### Work order
For the listing that follows, give again exactly the lines from the one with "theorem pvB_tnone (input" to the one with "-- stated objective: faster", including both.

### The data
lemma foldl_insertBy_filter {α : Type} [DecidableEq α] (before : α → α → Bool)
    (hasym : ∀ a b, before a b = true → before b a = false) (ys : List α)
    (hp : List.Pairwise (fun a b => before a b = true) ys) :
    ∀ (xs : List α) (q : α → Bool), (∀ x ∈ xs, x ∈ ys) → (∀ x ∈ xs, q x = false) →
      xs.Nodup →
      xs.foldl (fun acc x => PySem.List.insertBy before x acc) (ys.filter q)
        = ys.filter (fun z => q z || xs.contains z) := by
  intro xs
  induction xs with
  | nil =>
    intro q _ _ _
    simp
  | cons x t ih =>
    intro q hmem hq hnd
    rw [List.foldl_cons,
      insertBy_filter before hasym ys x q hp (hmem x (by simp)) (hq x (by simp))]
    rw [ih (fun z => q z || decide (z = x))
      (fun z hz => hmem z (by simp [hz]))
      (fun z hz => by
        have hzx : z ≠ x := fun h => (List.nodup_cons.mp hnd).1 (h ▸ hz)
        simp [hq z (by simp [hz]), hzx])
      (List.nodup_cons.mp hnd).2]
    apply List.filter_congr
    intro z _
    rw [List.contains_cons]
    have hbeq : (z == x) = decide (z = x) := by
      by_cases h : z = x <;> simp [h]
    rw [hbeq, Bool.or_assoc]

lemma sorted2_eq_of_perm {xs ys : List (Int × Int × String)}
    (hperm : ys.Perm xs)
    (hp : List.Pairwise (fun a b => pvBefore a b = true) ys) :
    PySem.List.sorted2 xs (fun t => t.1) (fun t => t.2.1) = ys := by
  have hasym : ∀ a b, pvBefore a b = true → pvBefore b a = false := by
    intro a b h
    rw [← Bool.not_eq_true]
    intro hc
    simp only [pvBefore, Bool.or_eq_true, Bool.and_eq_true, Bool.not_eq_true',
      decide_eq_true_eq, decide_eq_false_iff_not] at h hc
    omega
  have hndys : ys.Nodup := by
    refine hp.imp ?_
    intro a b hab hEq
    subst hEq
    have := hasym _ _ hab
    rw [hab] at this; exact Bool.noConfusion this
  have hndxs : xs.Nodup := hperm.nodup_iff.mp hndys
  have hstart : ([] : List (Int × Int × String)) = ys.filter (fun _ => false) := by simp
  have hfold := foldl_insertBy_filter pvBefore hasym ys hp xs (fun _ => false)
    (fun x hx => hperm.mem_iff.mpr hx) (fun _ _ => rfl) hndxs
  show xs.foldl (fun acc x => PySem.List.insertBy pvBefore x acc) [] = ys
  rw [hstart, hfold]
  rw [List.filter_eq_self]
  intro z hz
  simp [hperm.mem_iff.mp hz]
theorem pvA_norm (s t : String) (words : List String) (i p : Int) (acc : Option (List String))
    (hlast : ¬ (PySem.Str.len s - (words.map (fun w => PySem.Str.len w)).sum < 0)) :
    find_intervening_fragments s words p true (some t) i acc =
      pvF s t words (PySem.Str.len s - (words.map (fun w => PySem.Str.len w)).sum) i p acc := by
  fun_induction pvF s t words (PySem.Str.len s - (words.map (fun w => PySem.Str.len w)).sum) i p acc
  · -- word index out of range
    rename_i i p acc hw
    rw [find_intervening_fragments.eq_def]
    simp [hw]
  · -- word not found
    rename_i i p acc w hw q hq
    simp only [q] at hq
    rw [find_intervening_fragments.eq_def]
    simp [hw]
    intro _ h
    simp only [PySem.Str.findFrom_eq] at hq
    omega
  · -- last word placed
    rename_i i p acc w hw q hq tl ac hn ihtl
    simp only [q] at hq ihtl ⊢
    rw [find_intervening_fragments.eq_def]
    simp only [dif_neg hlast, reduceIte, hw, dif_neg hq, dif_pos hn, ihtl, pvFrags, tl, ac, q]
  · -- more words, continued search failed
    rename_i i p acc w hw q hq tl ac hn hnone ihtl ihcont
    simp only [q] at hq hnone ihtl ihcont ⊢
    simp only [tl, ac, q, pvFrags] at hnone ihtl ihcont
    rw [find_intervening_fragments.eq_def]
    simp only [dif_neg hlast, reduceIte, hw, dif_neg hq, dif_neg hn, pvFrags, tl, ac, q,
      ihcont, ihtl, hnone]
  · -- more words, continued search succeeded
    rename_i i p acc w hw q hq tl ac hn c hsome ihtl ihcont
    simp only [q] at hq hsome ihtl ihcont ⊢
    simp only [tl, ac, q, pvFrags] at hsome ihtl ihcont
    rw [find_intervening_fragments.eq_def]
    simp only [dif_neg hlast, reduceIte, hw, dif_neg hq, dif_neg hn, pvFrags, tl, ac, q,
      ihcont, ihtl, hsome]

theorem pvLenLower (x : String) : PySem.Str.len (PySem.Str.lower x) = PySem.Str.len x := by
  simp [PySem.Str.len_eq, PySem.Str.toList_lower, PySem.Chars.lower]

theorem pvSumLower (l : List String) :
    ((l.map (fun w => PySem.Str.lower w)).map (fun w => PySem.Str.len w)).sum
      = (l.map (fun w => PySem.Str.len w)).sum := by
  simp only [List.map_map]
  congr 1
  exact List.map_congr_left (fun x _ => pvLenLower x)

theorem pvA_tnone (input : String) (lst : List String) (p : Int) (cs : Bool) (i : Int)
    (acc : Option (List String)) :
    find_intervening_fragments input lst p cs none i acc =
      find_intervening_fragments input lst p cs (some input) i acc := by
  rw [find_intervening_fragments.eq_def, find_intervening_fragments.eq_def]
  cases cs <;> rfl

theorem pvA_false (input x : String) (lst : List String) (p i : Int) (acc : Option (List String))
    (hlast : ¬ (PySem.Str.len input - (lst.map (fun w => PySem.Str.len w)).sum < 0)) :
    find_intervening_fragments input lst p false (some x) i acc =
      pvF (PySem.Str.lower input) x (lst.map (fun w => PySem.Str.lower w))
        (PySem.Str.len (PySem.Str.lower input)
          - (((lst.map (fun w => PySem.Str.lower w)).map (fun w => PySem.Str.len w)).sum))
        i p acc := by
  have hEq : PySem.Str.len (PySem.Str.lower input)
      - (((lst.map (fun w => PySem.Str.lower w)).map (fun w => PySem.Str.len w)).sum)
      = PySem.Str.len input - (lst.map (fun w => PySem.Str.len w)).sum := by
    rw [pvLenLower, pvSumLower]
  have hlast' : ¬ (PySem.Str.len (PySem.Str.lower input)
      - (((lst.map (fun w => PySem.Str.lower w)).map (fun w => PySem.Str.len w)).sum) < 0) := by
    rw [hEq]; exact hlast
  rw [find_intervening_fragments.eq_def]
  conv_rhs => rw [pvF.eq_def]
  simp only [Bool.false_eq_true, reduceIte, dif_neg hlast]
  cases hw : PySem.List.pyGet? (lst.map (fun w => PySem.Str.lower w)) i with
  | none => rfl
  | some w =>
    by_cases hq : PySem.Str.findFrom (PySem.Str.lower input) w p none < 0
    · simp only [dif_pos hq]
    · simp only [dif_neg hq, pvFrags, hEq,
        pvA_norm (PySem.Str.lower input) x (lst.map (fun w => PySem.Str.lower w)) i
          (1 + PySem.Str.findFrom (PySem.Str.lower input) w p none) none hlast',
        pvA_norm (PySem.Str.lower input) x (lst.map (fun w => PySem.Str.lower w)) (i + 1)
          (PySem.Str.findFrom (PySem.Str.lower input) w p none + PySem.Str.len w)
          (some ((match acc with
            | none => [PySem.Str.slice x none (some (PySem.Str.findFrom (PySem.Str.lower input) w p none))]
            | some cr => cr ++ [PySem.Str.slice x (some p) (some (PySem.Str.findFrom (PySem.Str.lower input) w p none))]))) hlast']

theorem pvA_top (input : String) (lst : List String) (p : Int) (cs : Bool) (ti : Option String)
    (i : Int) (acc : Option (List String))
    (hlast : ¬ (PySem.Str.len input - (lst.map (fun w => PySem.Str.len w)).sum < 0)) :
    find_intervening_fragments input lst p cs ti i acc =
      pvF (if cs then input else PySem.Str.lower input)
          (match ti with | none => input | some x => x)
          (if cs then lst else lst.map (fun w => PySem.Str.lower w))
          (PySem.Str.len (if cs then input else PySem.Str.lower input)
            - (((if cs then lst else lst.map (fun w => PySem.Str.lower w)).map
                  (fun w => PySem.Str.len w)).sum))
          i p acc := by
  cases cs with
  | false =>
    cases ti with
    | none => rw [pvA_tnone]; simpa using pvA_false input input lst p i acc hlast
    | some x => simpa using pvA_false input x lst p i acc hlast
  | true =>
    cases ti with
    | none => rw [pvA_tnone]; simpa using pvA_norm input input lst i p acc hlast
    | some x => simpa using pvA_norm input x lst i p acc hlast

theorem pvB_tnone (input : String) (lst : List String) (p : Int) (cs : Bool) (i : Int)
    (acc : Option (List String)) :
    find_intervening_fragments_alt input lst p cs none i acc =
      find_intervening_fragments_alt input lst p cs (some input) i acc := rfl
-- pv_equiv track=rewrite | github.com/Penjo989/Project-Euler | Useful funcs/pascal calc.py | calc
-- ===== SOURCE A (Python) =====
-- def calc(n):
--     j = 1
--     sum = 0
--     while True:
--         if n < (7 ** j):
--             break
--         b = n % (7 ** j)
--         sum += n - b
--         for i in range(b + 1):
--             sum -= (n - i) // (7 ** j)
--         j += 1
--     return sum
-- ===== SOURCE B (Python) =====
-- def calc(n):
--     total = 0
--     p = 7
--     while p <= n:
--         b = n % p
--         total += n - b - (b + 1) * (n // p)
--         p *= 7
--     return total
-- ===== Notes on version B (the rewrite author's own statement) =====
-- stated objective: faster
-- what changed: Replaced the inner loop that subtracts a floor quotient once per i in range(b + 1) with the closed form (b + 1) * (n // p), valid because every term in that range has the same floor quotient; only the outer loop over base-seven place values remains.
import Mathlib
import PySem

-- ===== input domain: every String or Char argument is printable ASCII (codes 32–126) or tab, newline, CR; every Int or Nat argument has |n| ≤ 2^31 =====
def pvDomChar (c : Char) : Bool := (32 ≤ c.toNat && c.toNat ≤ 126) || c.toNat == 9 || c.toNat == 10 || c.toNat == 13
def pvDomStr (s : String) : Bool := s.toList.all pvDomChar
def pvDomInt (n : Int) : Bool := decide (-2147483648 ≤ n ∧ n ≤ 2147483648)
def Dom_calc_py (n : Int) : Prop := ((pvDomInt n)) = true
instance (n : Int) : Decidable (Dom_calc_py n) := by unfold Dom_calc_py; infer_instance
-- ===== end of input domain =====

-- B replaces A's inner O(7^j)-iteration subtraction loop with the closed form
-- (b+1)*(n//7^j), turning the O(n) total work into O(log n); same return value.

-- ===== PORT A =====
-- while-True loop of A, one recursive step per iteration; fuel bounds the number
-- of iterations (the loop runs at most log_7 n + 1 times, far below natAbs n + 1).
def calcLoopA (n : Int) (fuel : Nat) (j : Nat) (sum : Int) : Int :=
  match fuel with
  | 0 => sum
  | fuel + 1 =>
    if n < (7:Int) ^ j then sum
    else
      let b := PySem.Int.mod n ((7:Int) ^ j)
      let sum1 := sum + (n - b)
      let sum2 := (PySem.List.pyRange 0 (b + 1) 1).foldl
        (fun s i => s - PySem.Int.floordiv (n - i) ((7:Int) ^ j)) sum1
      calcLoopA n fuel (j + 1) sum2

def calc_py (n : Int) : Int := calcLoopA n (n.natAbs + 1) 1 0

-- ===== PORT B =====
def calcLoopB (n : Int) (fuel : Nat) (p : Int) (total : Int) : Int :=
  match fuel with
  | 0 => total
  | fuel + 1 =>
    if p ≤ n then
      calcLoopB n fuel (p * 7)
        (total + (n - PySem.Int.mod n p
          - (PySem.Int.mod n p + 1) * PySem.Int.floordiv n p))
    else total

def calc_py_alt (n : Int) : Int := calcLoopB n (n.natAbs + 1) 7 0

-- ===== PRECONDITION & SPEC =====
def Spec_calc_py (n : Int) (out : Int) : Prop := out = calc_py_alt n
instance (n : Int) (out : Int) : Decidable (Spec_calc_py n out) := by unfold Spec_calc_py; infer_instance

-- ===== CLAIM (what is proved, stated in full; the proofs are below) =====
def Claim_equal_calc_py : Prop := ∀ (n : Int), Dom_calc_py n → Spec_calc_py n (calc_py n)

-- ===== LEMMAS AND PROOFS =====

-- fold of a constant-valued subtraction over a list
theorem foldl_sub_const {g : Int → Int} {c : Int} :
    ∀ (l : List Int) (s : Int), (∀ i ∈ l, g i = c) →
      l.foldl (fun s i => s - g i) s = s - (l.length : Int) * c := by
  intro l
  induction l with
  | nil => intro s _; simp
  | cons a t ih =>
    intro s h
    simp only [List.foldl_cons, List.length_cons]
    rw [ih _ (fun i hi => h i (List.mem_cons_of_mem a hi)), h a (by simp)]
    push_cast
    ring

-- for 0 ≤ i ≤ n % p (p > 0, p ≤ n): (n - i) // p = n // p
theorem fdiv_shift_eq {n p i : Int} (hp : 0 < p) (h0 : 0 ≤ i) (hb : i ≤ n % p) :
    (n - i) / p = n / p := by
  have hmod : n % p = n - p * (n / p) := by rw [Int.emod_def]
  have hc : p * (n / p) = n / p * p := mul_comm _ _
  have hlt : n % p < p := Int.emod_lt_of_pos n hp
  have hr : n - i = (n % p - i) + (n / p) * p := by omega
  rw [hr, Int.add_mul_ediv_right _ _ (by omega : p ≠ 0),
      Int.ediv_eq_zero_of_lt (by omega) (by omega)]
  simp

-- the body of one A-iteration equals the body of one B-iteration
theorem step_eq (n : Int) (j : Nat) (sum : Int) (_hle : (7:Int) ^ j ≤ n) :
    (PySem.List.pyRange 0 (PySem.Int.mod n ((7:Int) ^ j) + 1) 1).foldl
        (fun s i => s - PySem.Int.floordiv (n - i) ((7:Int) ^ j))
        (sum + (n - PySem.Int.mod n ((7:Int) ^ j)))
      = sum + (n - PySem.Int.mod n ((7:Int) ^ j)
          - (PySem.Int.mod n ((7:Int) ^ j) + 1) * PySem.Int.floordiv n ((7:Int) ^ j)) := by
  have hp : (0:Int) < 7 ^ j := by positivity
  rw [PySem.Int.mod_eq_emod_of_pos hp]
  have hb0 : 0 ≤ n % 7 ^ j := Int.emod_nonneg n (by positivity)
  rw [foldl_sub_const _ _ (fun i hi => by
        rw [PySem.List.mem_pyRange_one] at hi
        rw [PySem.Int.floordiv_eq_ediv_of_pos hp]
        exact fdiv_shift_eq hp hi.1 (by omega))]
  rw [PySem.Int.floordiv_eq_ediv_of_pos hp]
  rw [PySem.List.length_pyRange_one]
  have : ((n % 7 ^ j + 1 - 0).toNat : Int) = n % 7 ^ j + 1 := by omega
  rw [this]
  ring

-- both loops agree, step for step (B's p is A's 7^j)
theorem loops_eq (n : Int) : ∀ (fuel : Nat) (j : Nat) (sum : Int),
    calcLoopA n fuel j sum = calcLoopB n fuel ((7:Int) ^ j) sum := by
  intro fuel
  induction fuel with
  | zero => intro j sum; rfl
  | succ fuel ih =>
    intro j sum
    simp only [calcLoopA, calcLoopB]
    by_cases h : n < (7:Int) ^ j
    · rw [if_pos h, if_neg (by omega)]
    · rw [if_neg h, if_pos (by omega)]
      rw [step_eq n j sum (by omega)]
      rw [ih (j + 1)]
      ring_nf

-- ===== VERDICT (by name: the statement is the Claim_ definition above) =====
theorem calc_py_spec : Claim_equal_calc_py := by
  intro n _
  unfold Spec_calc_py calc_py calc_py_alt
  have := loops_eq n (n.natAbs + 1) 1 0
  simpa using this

### Worked solution
theorem pvB_tnone (input : String) (lst : List String) (p : Int) (cs : Bool) (i : Int)
    (acc : Option (List String)) :
    find_intervening_fragments_alt input lst p cs none i acc =
      find_intervening_fragments_alt input lst p cs (some input) i acc := rfl
-- pv_equiv track=rewrite | github.com/Penjo989/Project-Euler | Useful funcs/pascal calc.py | calc
-- ===== SOURCE A (Python) =====
-- def calc(n):
--     j = 1
--     sum = 0
--     while True:
--         if n < (7 ** j):
--             break
--         b = n % (7 ** j)
--         sum += n - b
--         for i in range(b + 1):
--             sum -= (n - i) // (7 ** j)
--         j += 1
--     return sum
-- ===== SOURCE B (Python) =====
-- def calc(n):
--     total = 0
--     p = 7
--     while p <= n:
--         b = n % p
--         total += n - b - (b + 1) * (n // p)
--         p *= 7
--     return total
-- ===== Notes on version B (the rewrite author's own statement) =====
-- stated objective: faster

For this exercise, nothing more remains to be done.